NCSA's First Itanium Linux Cluster Shows Top Performance in Test Runs
released
October 18, 2001
Contact
Karen Green
NCSA Public Information Officer
kareng@ncsa.uiuc.edu
217.265.0748 phone
217.244.7396 fax
CHAMPAIGN, IL The world's largest Linux cluster running
on Intel's® 64-bit Itanium™ architecture has been put through its
first full-scale operational test, and results show the system to be
extremely scalable and faster than more traditional high-performance
computing systems.
The cluster, named Titan, consists of 160 dual-processor IBM IntelliStation
machines based on the Itanium architecture. Titan was installed at the
National Center for Supercomputing Applications (NCSA) at the University of
Illinois at Urbana-Champaign in August. It will be available for use by the
academic research community later this year.
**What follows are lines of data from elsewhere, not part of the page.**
-- pv_equiv track=rewrite | github.com/vfunnny2000/Python_part_2 | HW_4/task_sem_7.py | calculate_profit_loss
-- ===== SOURCE A (Python) =====
-- def calculate_profit_loss(company_data):
--     result = {}
--     is_profitable = True
--
--     for company, data in company_data.items():
--         expenses = sum(data[:len(data)//2])
--         earnings = sum(data[len(data)//2:])
--
--         profit_loss = earnings - expenses
--         result[company] = profit_loss
--
--         if profit_loss < 0:
--             is_profitable = False
--
--     return result, is_profitable
-- ===== SOURCE B (Python) =====
-- def calculate_profit_loss(company_data):
--     # One signed pass per company: entries in the first half count negative
--     # (expenses), entries in the second half positive (earnings) -- no slicing,
--     # no separate sums.  The profitability flag is derived afterwards from the
--     # minimum profit/loss instead of a running boolean.
--     result = {}
--     for company, data in company_data.items():
--         half = len(data) // 2
--         total = 0
--         for i, x in enumerate(data):
--             total += x if i >= half else -x
--         result[company] = total
--     return result, min(result.values(), default=0) >= 0
-- ===== Notes on version B (the rewrite author's own statement) =====
-- stated objective: alternative
-- what changed: Per company, B computes the profit/loss in a single signed pass over enumerate(data) (first-half entries subtracted, second-half added) instead of A's two slice-and-sum passes, and derives the profitability flag afterwards from min(result.values(), default=0) >= 0 instead of A's loop-fused running boolean.
import Mathlib
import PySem

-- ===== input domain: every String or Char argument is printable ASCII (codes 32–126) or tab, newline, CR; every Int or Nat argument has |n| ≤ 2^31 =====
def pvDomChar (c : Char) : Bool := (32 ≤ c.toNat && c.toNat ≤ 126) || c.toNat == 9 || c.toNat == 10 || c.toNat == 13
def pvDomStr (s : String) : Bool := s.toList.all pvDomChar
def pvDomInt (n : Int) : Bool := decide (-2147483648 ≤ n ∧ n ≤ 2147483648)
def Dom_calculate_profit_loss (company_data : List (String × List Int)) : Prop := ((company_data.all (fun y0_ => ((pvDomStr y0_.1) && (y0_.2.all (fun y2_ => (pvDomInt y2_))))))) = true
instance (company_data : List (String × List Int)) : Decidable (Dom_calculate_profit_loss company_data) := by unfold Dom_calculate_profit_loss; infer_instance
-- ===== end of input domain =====

-- B replaces A's two slice-sums per company by a single signed pass over the enumerated
-- data (first-half entries negated) and derives the flag from the minimum value instead
-- of a running boolean; a different decomposition, same cost.


-- ===== PORT A =====
def calculate_profit_loss (company_data : List (String × List Int)) : (List (String × Int)) × Bool :=
  let st := company_data.foldl
    (fun (st : PySem.Dict String Int × Bool) p =>
      let expenses := (PySem.List.slice p.2 none (some (PySem.Int.floordiv (p.2.length : Int) 2))).sum
      let earnings := (PySem.List.slice p.2 (some (PySem.Int.floordiv (p.2.length : Int) 2)) none).sum
      let profit_loss := earnings - expenses
      let result := st.1.insert p.1 profit_loss
      (result, if profit_loss < 0 then false else st.2))
    (PySem.Dict.empty, true)
  (st.1.items, st.2)

-- ===== PORT B =====
-- total = 0; for i, x in enumerate(data): total += x if i >= half else -x
def pvProfitB (data : List Int) : Int :=
  let half := PySem.Int.floordiv (data.length : Int) 2
  (PySem.List.enumerate data 0).foldl (fun t p => t + if half ≤ p.1 then p.2 else -p.2) 0

def calculate_profit_loss_alt (company_data : List (String × List Int)) : (List (String × Int)) × Bool :=
  let result := company_data.foldl
    (fun (d : PySem.Dict String Int) p => d.insert p.1 (pvProfitB p.2)) PySem.Dict.empty
  (result.items, decide (0 ≤ (PySem.List.min? result.values (fun v => v)).getD 0))

-- ===== PRECONDITION & SPEC =====
-- Pre_ excludes association lists with duplicate keys: they do not represent any Python dict
-- (A's argument IS a dict), so no Python input is excluded.
def Pre_calculate_profit_loss (company_data : List (String × List Int)) : Prop :=
  (company_data.map Prod.fst).Nodup
instance (company_data : List (String × List Int)) : Decidable (Pre_calculate_profit_loss company_data) := by unfold Pre_calculate_profit_loss; infer_instance
def pvWitness_calculate_profit_loss : (List (String × List Int)) :=
  [("acme", [3, 1, 2, 7]), ("beta", [5, 1])]
def Spec_calculate_profit_loss (company_data : List (String × List Int)) (out : (List (String × Int)) × Bool) : Prop := out = calculate_profit_loss_alt company_data
instance (company_data : List (String × List Int)) (out : (List (String × Int)) × Bool) : Decidable (Spec_calculate_profit_loss company_data out) := by unfold Spec_calculate_profit_loss; infer_instance

-- ===== CLAIM (what is proved, stated in full; the proofs are below) =====
def Claim_equal_calculate_profit_loss : Prop := ∀ (company_data : List (String × List Int)), Dom_calculate_profit_loss company_data → Pre_calculate_profit_loss company_data → Spec_calculate_profit_loss company_data (calculate_profit_loss company_data)

-- ===== LEMMAS AND PROOFS =====

-- signed pass over indices all ≥ h adds the plain sum
theorem pvSigned_pos (xs : List Int) (h : Int) :
    ∀ (s t : Int), h ≤ s →
    (PySem.List.enumerate xs s).foldl (fun t p => t + if h ≤ p.1 then p.2 else -p.2) t
      = t + xs.sum := by
  induction xs with
  | nil => intro s t _; simp [PySem.List.enumerate_nil]
  | cons x xs ih =>
    intro s t hs
    rw [PySem.List.enumerate_cons, List.foldl_cons, ih (s + 1) _ (by omega)]
    simp only [if_pos hs, List.sum_cons]
    ring

-- signed pass over indices all < h subtracts the plain sum
theorem pvSigned_neg (xs : List Int) (h : Int) :
    ∀ (s t : Int), s + xs.length ≤ h →
    (PySem.List.enumerate xs s).foldl (fun t p => t + if h ≤ p.1 then p.2 else -p.2) t
      = t - xs.sum := by
  induction xs with
  | nil => intro s t _; simp [PySem.List.enumerate_nil]
  | cons x xs ih =>
    intro s t hs
    simp only [List.length_cons] at hs
    rw [PySem.List.enumerate_cons, List.foldl_cons, ih (s + 1) _ (by omega)]
    rw [if_neg (by omega)]
    simp only [List.sum_cons]
    ring

-- B's signed one-pass total equals A's second-half-sum minus first-half-sum
theorem pvProfitB_eq (data : List Int) :
    pvProfitB data
      = (PySem.List.slice data (some (PySem.Int.floordiv (data.length : Int) 2)) none).sum
        - (PySem.List.slice data none (some (PySem.Int.floordiv (data.length : Int) 2))).sum := by
  have h2 : PySem.Int.floordiv (data.length : Int) 2 = (data.length : Int) / 2 :=
    PySem.Int.floordiv_eq_ediv_of_pos (by norm_num)
  set h := PySem.Int.floordiv (data.length : Int) 2 with hh
  have hnn : 0 ≤ h := by rw [h2]; omega
  have hle : h ≤ (data.length : Int) := by rw [h2]; omega
  rw [PySem.List.slice_from _ hnn, PySem.List.slice_to _ hnn]
  unfold pvProfitB
  rw [← hh]
  have hk : ((h.toNat : Int)) = h := Int.toNat_of_nonneg hnn
  have hsplit : data = data.take h.toNat ++ data.drop h.toNat := (List.take_append_drop _ _).symm
  have hlen : (data.take h.toNat).length = h.toNat := by
    rw [List.length_take]; omega
  conv_lhs => rw [hsplit]
  rw [PySem.List.enumerate_append, List.foldl_append]
  rw [pvSigned_neg _ _ 0 0 (by rw [hlen]; omega)]
  rw [pvSigned_pos _ _ _ _ (by rw [hlen]; omega)]
  ring

-- the dict component of A's fold ignores the boolean component, and its entries are B's
theorem pvFoldA_fst (l : List (String × List Int)) (d : PySem.Dict String Int) (b : Bool) :
    (l.foldl (fun (st : PySem.Dict String Int × Bool) p =>
        let expenses := (PySem.List.slice p.2 none (some (PySem.Int.floordiv (p.2.length : Int) 2))).sum
        let earnings := (PySem.List.slice p.2 (some (PySem.Int.floordiv (p.2.length : Int) 2)) none).sum
        let profit_loss := earnings - expenses
        let result := st.1.insert p.1 profit_loss
        (result, if profit_loss < 0 then false else st.2)) (d, b)).1
      = l.foldl (fun (d : PySem.Dict String Int) p => d.insert p.1 (pvProfitB p.2)) d := by
  induction l generalizing d b with
  | nil => rfl
  | cons p l ih =>
    simp only [List.foldl_cons]
    rw [ih]
    simp only [pvProfitB_eq]

-- the boolean component of A's fold is the running conjunction of the per-item tests
theorem pvFoldA_snd (l : List (String × List Int)) (d : PySem.Dict String Int) (b : Bool) :
    (l.foldl (fun (st : PySem.Dict String Int × Bool) p =>
        let expenses := (PySem.List.slice p.2 none (some (PySem.Int.floordiv (p.2.length : Int) 2))).sum
        let earnings := (PySem.List.slice p.2 (some (PySem.Int.floordiv (p.2.length : Int) 2)) none).sum
        let profit_loss := earnings - expenses
        let result := st.1.insert p.1 profit_loss
        (result, if profit_loss < 0 then false else st.2)) (d, b)).2
      = (b && l.all (fun p => decide (0 ≤ pvProfitB p.2))) := by
  induction l generalizing d b with
  | nil => simp
  | cons p l ih =>
    simp only [List.foldl_cons, List.all_cons]
    rw [ih, ← pvProfitB_eq]
    by_cases h : pvProfitB p.2 < 0
    · simp [h, not_le.mpr h]
    · simp [h, not_lt.mp h]

-- the running-min loop is nonnegative iff every element is
theorem pvFoldMin_nonneg (t : List Int) :
    ∀ (x : Int), decide (0 ≤ t.foldl min x)
      = (decide (0 ≤ x) && t.all (fun v => decide (0 ≤ v))) := by
  induction t with
  | nil => intro x; simp
  | cons y t ih =>
    intro x
    rw [List.foldl_cons, ih (min x y), List.all_cons]
    have hmin : decide (0 ≤ min x y) = (decide (0 ≤ x) && decide (0 ≤ y)) := by
      by_cases hx : 0 ≤ x <;> by_cases hy : 0 ≤ y <;>
        simp [hx, hy, le_min_iff]
    rw [hmin, Bool.and_assoc]

-- min(vs, default=0) >= 0 is the all-nonnegative test
theorem pvMinD_nonneg (vs : List Int) :
    decide (0 ≤ (PySem.List.min? vs (fun v => v)).getD 0)
      = vs.all (fun v => decide (0 ≤ v)) := by
  cases vs with
  | nil => simp [PySem.List.min?]
  | cons x t =>
    rw [PySem.List.min?_id_cons]
    simp only [Option.getD_some, List.all_cons]
    exact pvFoldMin_nonneg t x

theorem pvWitness_ok :
    Dom_calculate_profit_loss pvWitness_calculate_profit_loss ∧
      Pre_calculate_profit_loss pvWitness_calculate_profit_loss := by
  constructor <;> decide

-- ===== VERDICT (by name: the statement is the Claim_ definition above) =====
theorem calculate_profit_loss_spec : Claim_equal_calculate_profit_loss := by
  intro cd _ hpre
  unfold Spec_calculate_profit_loss calculate_profit_loss calculate_profit_loss_alt
  simp only
  rw [pvFoldA_fst, pvFoldA_snd, Bool.true_and, pvMinD_nonneg]
  have hitems := PySem.Dict.items_foldl_insert_fresh (d := PySem.Dict.empty)
        (l := cd) (k := Prod.fst) (v := fun p => pvProfitB p.2)
        (fun p _ => PySem.Dict.contains_empty _) hpre
  simp only [PySem.Dict.values, hitems]
  simp [List.all_map, Function.comp_def, PySem.Dict.empty]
Currently NCSA technical staff are conducting test runs on the cluster as
part of their effort to determine its performance capabilities and ready it
for general scientific use. A recent run using the NAMD molecular dynamics
code proved that the cluster scales extremely well up to 300 processors and
that it can dramatically decrease the time needed to compute complicated
molecular dynamics simulations. In the test runs, Titan broke the one-day
barrier for computing one nanosecond of simulation time using NAMD. The
runs used 256 processors, and the results were more than two times faster
than the previous best results.
"This is an extremely important result because it shows that scientists
will be able to analyze their data more efficiently and accomplish more
scientific research than they could before," said Dan Reed, director of
NCSA and the National Computational Science Alliance. "We are showing the
world that clusters based on commodity machines and processors will be the
dominant scientific computing platform in the coming years."
The run marked the first time that NAMD was able to compute as much as one
nanosecond of a benchmark simulation per day. The NAMD code was created by
University of Illinois physicist Klaus Schulten and his research team in
the Beckman Institute's Theoretical Biophysics Group, a research and
development center funded by the National Institutes of Health.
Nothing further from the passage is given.